** Task data follows **

-- pv_equiv track=rewrite | github.com/robolab-pavia/slr-kit | preprocess.py | replace_ngram
-- ===== SOURCE A (Python) =====
-- def replace_ngram(text, n_grams):
--     """
--     Replace the given n-grams with a placeholder in the specified text
--
--     The n-grams and their placeholder are taken from the generator n_grams, that
--     must be a generator that yields a tuple (placeholder, n-gram). Each n-gram
--     must be a tuple of strings.
--     The function can also check if the toke immediately after the replaced
--     n-gram is equal to the placeholder to remove it. This is useful for acronyms
--     because, usually the abbreviation immediately follows the extended acronym.
--
--     :param text: the text to search
--     :type text: list[str]
--     :param n_grams: generator that yields n-grams and their placeholder
--     :type n_grams: Generator[tuple[str, tuple[str]], Any, None]
--     :return: the transformed text
--     :rtype: list[str]
--     """
--     text2 = list(text)
--     for placeholder, ngram in n_grams:
--         end = False
--         index = -1
--         length = len(ngram)
--         while not end:
--             try:
--                 # index + 1 to skip the previous match
--                 index = text2.index(ngram[0], index + 1)
--                 if tuple(text2[index:index + length]) == ngram:
--                     # found!
--                     text2[index:index + length] = [placeholder]
--             except ValueError:
--                 end = True
--
--     return text2
-- ===== SOURCE B (Python) =====
-- def replace_ngram(text, n_grams):
--     """Single forward pass per n-gram, building a new token list (no .index,
--     no in-place slice assignment). Empty n-grams are skipped (A raises there)."""
--     tokens = list(text)
--     for placeholder, ngram in n_grams:
--         ng = list(ngram)
--         if not ng:
--             continue
--         ng0 = ng[0]
--         length = len(ng)
--         out = []
--         i = 0
--         while i < len(tokens):
--             if tokens[i] == ng0 and tokens[i:i + length] == ng:
--                 out.append(placeholder)
--                 i += length
--             else:
--                 out.append(tokens[i])
--                 i += 1
--         tokens = out
--     return tokens
-- ===== Notes on version B (the rewrite author's own statement) =====
-- stated objective: alternative
-- what changed: B replaces per-ngram repeated list.index searches with in-place slice assignment by a single forward pass per n-gram that builds a new token list with an accumulator and a cursor advancing by len(ngram) on a match.
import Mathlib
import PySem

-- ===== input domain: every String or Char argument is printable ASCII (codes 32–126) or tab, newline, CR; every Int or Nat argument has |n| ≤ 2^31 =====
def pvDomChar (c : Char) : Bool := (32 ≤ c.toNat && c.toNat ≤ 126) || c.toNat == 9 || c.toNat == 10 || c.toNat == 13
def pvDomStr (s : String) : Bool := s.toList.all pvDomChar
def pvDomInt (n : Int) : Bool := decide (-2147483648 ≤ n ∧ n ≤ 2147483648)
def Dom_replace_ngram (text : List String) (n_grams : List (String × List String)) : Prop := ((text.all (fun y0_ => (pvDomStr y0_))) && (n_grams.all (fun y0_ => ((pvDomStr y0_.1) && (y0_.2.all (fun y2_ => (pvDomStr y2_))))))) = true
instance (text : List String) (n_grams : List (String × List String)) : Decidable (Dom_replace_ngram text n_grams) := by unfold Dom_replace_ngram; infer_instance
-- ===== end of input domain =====

-- B replaces A's repeated .index searches + in-place slice assignment by a single
-- forward accumulator-building pass per n-gram; return values proved equal on Pre_.


-- ===== PORT A =====
-- `text2.index(x, index + 1)`: first index `j ≥ start` with `text2[j] = x`
-- (exact port of Python list.index with a start argument, for `start ≥ 0`,
-- the only case A reaches: `none` = ValueError).
def pyIndexFrom (xs : List String) (x : String) (start : Nat) : Option Nat :=
  ((xs.drop start).findIdx? (fun y => y = x)).map (fun i => i + start)

-- facts used only for the termination of `innerA` (cited in `decreasing_by`)
lemma pyIndexFrom_bounds {xs : List String} {x : String} {s j : Nat}
    (hf : pyIndexFrom xs x s = some j) : s ≤ j ∧ j < xs.length := by
  unfold pyIndexFrom at hf
  rcases Option.map_eq_some_iff.mp hf with ⟨i, hi, rfl⟩
  have := List.findIdx?_eq_some_iff_findIdx_eq.mp hi
  have hlen : i < (xs.drop s).length := this.1
  simp only [List.length_drop] at hlen
  omega

-- A's `while not end` loop for one (placeholder, ngram) pair, ngram = h :: tl;
-- `start = index + 1`.
def innerA (ph h : String) (tl : List String) (xs : List String) (start : Nat) :
    List String :=
  match hfind : pyIndexFrom xs h start with
  | none => xs
  | some j =>
    if hm : (xs.drop j).take (h :: tl).length = h :: tl then
      innerA ph h tl (xs.take j ++ ph :: xs.drop (j + (h :: tl).length)) (j + 1)
    else
      innerA ph h tl xs (j + 1)
termination_by xs.length - start
decreasing_by
  · obtain ⟨h1, h2⟩ := pyIndexFrom_bounds hfind
    have hL : (h :: tl).length ≤ (xs.drop j).length := by
      have hc := congrArg List.length hm
      simp only [List.length_take, List.length_cons] at hc
      simp only [List.length_cons]
      omega
    simp only [List.length_drop, List.length_cons] at hL
    simp only [List.length_append, List.length_take, List.length_cons,
      List.length_drop]
    omega
  · obtain ⟨h1, h2⟩ := pyIndexFrom_bounds hfind
    omega

def replace_ngram (text : List String) (n_grams : List (String × List String)) :
    List String :=
  n_grams.foldl (fun text2 pg =>
    match pg.2 with
    | [] => text2            -- `ngram[0]` raises IndexError: excluded by Pre_
    | h :: tl => innerA pg.1 h tl text2 0) text

-- ===== PORT B =====
-- one forward pass of B's `while i < len(tokens)` loop, ngram = h :: tl;
-- `t = h` is the cheap `tokens[i] == ng0` guard, `ts.drop tl.length` is
-- `tokens[i+length:]`, i.e. `i += length`.
def passB (ph h : String) (tl : List String) : List String → List String
  | [] => []
  | t :: ts =>
    if t = h ∧ (t :: ts).take (h :: tl).length = h :: tl then
      ph :: passB ph h tl (ts.drop tl.length)
    else
      t :: passB ph h tl ts
termination_by l => l.length
decreasing_by
  · simp [List.length_drop]
  · simp

def replace_ngram_alt (text : List String) (n_grams : List (String × List String)) :
    List String :=
  n_grams.foldl (fun tokens pg =>
    match pg.2 with
    | [] => tokens           -- `if not ng: continue`
    | h :: tl => passB pg.1 h tl tokens) text

-- ===== PRECONDITION & SPEC =====
-- Pre_ excludes inputs where some n-gram's token tuple is empty: there A raises
-- IndexError on `ngram[0]`.
def Pre_replace_ngram (text : List String) (n_grams : List (String × List String)) : Prop :=
  ∀ pg ∈ n_grams, pg.2 ≠ []
instance (text : List String) (n_grams : List (String × List String)) :
    Decidable (Pre_replace_ngram text n_grams) := by unfold Pre_replace_ngram; infer_instance
def pvWitness_replace_ngram : List String × (List (String × List String)) :=
  (["the", "neural", "network", "model"], [("nn", ["neural", "network"])])

def Spec_replace_ngram (text : List String) (n_grams : List (String × List String)) (out : List String) : Prop := out = replace_ngram_alt text n_grams
instance (text : List String) (n_grams : List (String × List String)) (out : List String) : Decidable (Spec_replace_ngram text n_grams out) := by unfold Spec_replace_ngram; infer_instance

-- ===== CLAIM (what is proved, stated in full; the proofs are below) =====
def Claim_equal_replace_ngram : Prop := ∀ (text : List String) (n_grams : List (String × List String)), Dom_replace_ngram text n_grams → Pre_replace_ngram text n_grams → Spec_replace_ngram text n_grams (replace_ngram text n_grams)
-- ===== LEMMAS AND PROOFS =====
lemma innerA_none {xs : List String} {ph h : String} {tl : List String} {s : Nat}
    (hf : pyIndexFrom xs h s = none) : innerA ph h tl xs s = xs := by
  rw [innerA.eq_def]
  split
  · rfl
  · rename_i j heq; rw [hf] at heq; cases heq

lemma innerA_some_match {xs : List String} {ph h : String} {tl : List String} {s j : Nat}
    (hf : pyIndexFrom xs h s = some j)
    (hm : (xs.drop j).take (h :: tl).length = h :: tl) :
    innerA ph h tl xs s
      = innerA ph h tl (xs.take j ++ ph :: xs.drop (j + (h :: tl).length)) (j + 1) := by
  rw [innerA.eq_def]
  split
  · rename_i heq; rw [hf] at heq; cases heq
  · rename_i j' heq; rw [hf] at heq; injection heq with e; subst e; rw [dif_pos hm]

lemma innerA_some_nomatch {xs : List String} {ph h : String} {tl : List String} {s j : Nat}
    (hf : pyIndexFrom xs h s = some j)
    (hm : ¬ (xs.drop j).take (h :: tl).length = h :: tl) :
    innerA ph h tl xs s = innerA ph h tl xs (j + 1) := by
  rw [innerA.eq_def]
  split
  · rename_i heq; rw [hf] at heq; cases heq
  · rename_i j' heq; rw [hf] at heq; injection heq with e; subst e; rw [dif_neg hm]

lemma pyIndexFrom_skip {xs : List String} {h t : String} {ts : List String} {s : Nat}
    (hd : xs.drop s = t :: ts) (hne : t ≠ h) :
    pyIndexFrom xs h s = pyIndexFrom xs h (s + 1) := by
  unfold pyIndexFrom
  have h2 : xs.drop (s + 1) = ts := by
    have h3 := congrArg (List.drop 1) hd
    rw [List.drop_drop] at h3
    simpa using h3
  rw [hd, h2, List.findIdx?_cons]
  simp only [hne, decide_false]
  cases ts.findIdx? (fun y => y = h) <;> simp <;> omega

lemma innerA_skip {xs : List String} (ph h : String) (tl : List String) {s : Nat}
    {t : String} {ts : List String}
    (hd : xs.drop s = t :: ts) (hne : t ≠ h) :
    innerA ph h tl xs s = innerA ph h tl xs (s + 1) := by
  have e := pyIndexFrom_skip hd hne
  cases hf : pyIndexFrom xs h (s + 1) with
  | none => rw [innerA_none hf, innerA_none (e.trans hf)]
  | some j =>
    by_cases hm : (xs.drop j).take (h :: tl).length = h :: tl
    · rw [innerA_some_match hf hm, innerA_some_match (e.trans hf) hm]
    · rw [innerA_some_nomatch hf hm, innerA_some_nomatch (e.trans hf) hm]

lemma pyIndexFrom_head {processed : List String} {h : String} {ts : List String} :
    pyIndexFrom (processed ++ h :: ts) h processed.length = some processed.length := by
  unfold pyIndexFrom
  rw [List.drop_left, List.findIdx?_cons]
  simp

lemma innerA_pass (ph h : String) (tl : List String) :
    ∀ (n : Nat) (rest processed : List String), rest.length ≤ n →
      innerA ph h tl (processed ++ rest) processed.length = processed ++ passB ph h tl rest := by
  intro n
  induction n with
  | zero =>
    intro rest processed hlen
    have hr : rest = [] := List.eq_nil_of_length_eq_zero (Nat.le_zero.mp hlen)
    subst hr
    rw [innerA_none (by simp [pyIndexFrom]), passB]
  | succ n ih =>
    intro rest processed hlen
    cases rest with
    | nil =>
      rw [innerA_none (by simp [pyIndexFrom]), passB]
    | cons t ts =>
      simp only [List.length_cons, Nat.succ_le_succ_iff] at hlen
      by_cases hm : (t :: ts).take (h :: tl).length = h :: tl
      · have ht : t = h := by
          have := hm
          simp only [List.length_cons, List.take_succ_cons, List.cons.injEq] at this
          exact this.1
        subst ht
        have hf := pyIndexFrom_head (processed := processed) (h := t) (ts := ts)
        have hm' : ((processed ++ t :: ts).drop processed.length).take (t :: tl).length
            = t :: tl := by rw [List.drop_left]; exact hm
        rw [innerA_some_match hf hm']
        have e1 : (processed ++ t :: ts).take processed.length = processed := by
          simp
        have e2 : (processed ++ t :: ts).drop (processed.length + (t :: tl).length)
            = ts.drop tl.length := by
          rw [List.drop_append, List.drop_eq_nil_of_le (by simp),
              show processed.length + (t :: tl).length - processed.length
                = tl.length + 1 by simp]
          simp
        rw [e1, e2]
        have e3 : processed ++ ph :: ts.drop tl.length
            = (processed ++ [ph]) ++ ts.drop tl.length := by simp
        have e4 : processed.length + 1 = (processed ++ [ph]).length := by simp
        rw [e3, e4, ih (ts.drop tl.length) (processed ++ [ph])
              (by simp only [List.length_drop]; omega)]
        rw [passB, if_pos ⟨rfl, hm⟩]
        simp
      · have step : innerA ph h tl (processed ++ t :: ts) (processed.length + 1)
            = processed ++ t :: passB ph h tl ts := by
          have e3 : processed ++ t :: ts = (processed ++ [t]) ++ ts := by simp
          have e4 : processed.length + 1 = (processed ++ [t]).length := by simp
          rw [e3, e4, ih ts (processed ++ [t]) hlen]
          simp
        by_cases ht : t = h
        · subst ht
          have hf := pyIndexFrom_head (processed := processed) (h := t) (ts := ts)
          have hm' : ¬ ((processed ++ t :: ts).drop processed.length).take
              (t :: tl).length = t :: tl := by rw [List.drop_left]; exact hm
          rw [innerA_some_nomatch hf hm', step, passB, if_neg (fun c => hm c.2)]
        · rw [innerA_skip ph h tl
                (show (processed ++ t :: ts).drop processed.length = t :: ts by simp) ht,
              step, passB, if_neg (fun c => hm c.2)]

lemma step_eq (pg : String × List String) (text : List String) :
    (match pg.2 with
      | [] => text
      | h :: tl => innerA pg.1 h tl text 0)
    = (match pg.2 with
      | [] => text
      | h :: tl => passB pg.1 h tl text) := by
  rcases pg with ⟨ph, ngram⟩
  cases ngram with
  | nil => rfl
  | cons h tl =>
    have := innerA_pass ph h tl text.length text [] (Nat.le_refl _)
    simpa using this

lemma replace_eq (n_grams : List (String × List String)) :
    ∀ text : List String, replace_ngram text n_grams = replace_ngram_alt text n_grams := by
  unfold replace_ngram replace_ngram_alt
  induction n_grams with
  | nil => intro text; rfl
  | cons pg gs ih =>
    intro text
    simp only [List.foldl_cons]
    rw [step_eq pg text]
    exact ih _

-- ===== VERDICT (by name: the statement is the Claim_ definition above) =====
theorem replace_ngram_spec : Claim_equal_replace_ngram := by
  intro text n_grams _ _
  unfold Spec_replace_ngram
  exact replace_eq n_grams text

** End of Task data **

**The problem**
Could you copy each line from the listing that has the word "there" in it?

**Task answer**
--     no in-place slice assignment). Empty n-grams are skipped (A raises there)."""
-- Pre_ excludes inputs where some n-gram's token tuple is empty: there A raises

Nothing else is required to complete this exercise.